WHAT YOU ARE ASKED TO DO –
Return exactly the span that opens with the line containing "-- ===== end of" and closes with the final line of the records, both included.

EXERCISE MATERIAL –
-- pv_equiv track=rewrite | github.com/tdhris/MyBookShelf | bookshelf/views.py | get_alphabetic_dictionary
-- ===== SOURCE A (Python) =====
-- from collections import OrderedDict
--
-- def get_alphabetic_dictionary(objects):
--     objects = sorted(objects)
--     alphabetic_dictionary = {first_letter:
--                              [object for object in objects
--                               if str(object).startswith(first_letter)]
--                              for first_letter in set(str(object)[0]
--                                                      for object in objects)}
--     return OrderedDict(sorted(alphabetic_dictionary.items(), key=lambda t: t[0]))
-- ===== SOURCE B (Python) =====
-- from collections import OrderedDict
--
--
-- def get_alphabetic_dictionary(objects):
--     def runs(objs):
--         if not objs:
--             return []
--         letter = str(objs[0])[0]
--         i = 1
--         while i < len(objs) and str(objs[i])[0] == letter:
--             i += 1
--         return [(letter, objs[:i])] + runs(objs[i:])
--     return OrderedDict(runs(sorted(objects)))
-- ===== Notes on version B (the rewrite author's own statement) =====
-- stated objective: alternative
-- what changed: Replaces A's set-of-first-letters plus one full filter scan per distinct letter (dict comprehension) and final key sort by run-length grouping: sort once, then recursively split the sorted list into maximal runs of equal first letter, which are already in key order, so no dict and no final sort (intended as faster; measured ~1.6x at the largest size but not consistently over the 1.5x bar).
import Mathlib
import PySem

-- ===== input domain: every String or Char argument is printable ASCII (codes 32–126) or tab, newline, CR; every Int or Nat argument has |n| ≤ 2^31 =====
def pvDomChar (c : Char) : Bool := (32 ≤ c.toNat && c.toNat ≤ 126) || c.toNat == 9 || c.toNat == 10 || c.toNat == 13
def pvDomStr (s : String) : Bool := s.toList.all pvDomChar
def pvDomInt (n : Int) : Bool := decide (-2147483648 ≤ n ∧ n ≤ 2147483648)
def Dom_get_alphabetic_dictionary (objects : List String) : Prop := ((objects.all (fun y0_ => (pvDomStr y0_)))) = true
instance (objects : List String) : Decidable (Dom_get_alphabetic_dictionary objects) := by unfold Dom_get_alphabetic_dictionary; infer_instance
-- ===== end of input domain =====

-- B replaces A's set-of-first-letters plus one filter scan per distinct letter by run-length
-- grouping: sort once, then recursively split the sorted list into maximal runs of equal first
-- letter (already in key order, so no dict and no final key sort).

-- str(o)[0] as a one-char string; "" stands in for Python's IndexError on "" (excluded by Pre_)
def pvFirst (o : String) : String :=
  match PySem.Str.pyGet? o 0 with
  | some c => String.ofList [c]
  | none => ""

-- ===== PORT A =====
def get_alphabetic_dictionary (objects : List String) : List (String × List String) :=
  let objs := PySem.List.sorted objects (fun x => x) false
  let keys := PySem.Set.ofList (objs.map pvFirst)
  let d := keys.foldl
    (fun d fl => d.insert fl (objs.filter (fun o => PySem.Str.startswith o fl)))
    (PySem.Dict.empty : PySem.Dict String (List String))
  PySem.List.sorted d.items (fun t => t.1) false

SOLUTION TO THIS EXERCISE –
-- ===== end of input domain =====

-- B replaces A's set-of-first-letters plus one filter scan per distinct letter by run-length
-- grouping: sort once, then recursively split the sorted list into maximal runs of equal first
-- letter (already in key order, so no dict and no final key sort).

-- str(o)[0] as a one-char string; "" stands in for Python's IndexError on "" (excluded by Pre_)
def pvFirst (o : String) : String :=
  match PySem.Str.pyGet? o 0 with
  | some c => String.ofList [c]
  | none => ""

-- ===== PORT A =====
def get_alphabetic_dictionary (objects : List String) : List (String × List String) :=
  let objs := PySem.List.sorted objects (fun x => x) false
  let keys := PySem.Set.ofList (objs.map pvFirst)
  let d := keys.foldl
    (fun d fl => d.insert fl (objs.filter (fun o => PySem.Str.startswith o fl)))
    (PySem.Dict.empty : PySem.Dict String (List String))
  PySem.List.sorted d.items (fun t => t.1) false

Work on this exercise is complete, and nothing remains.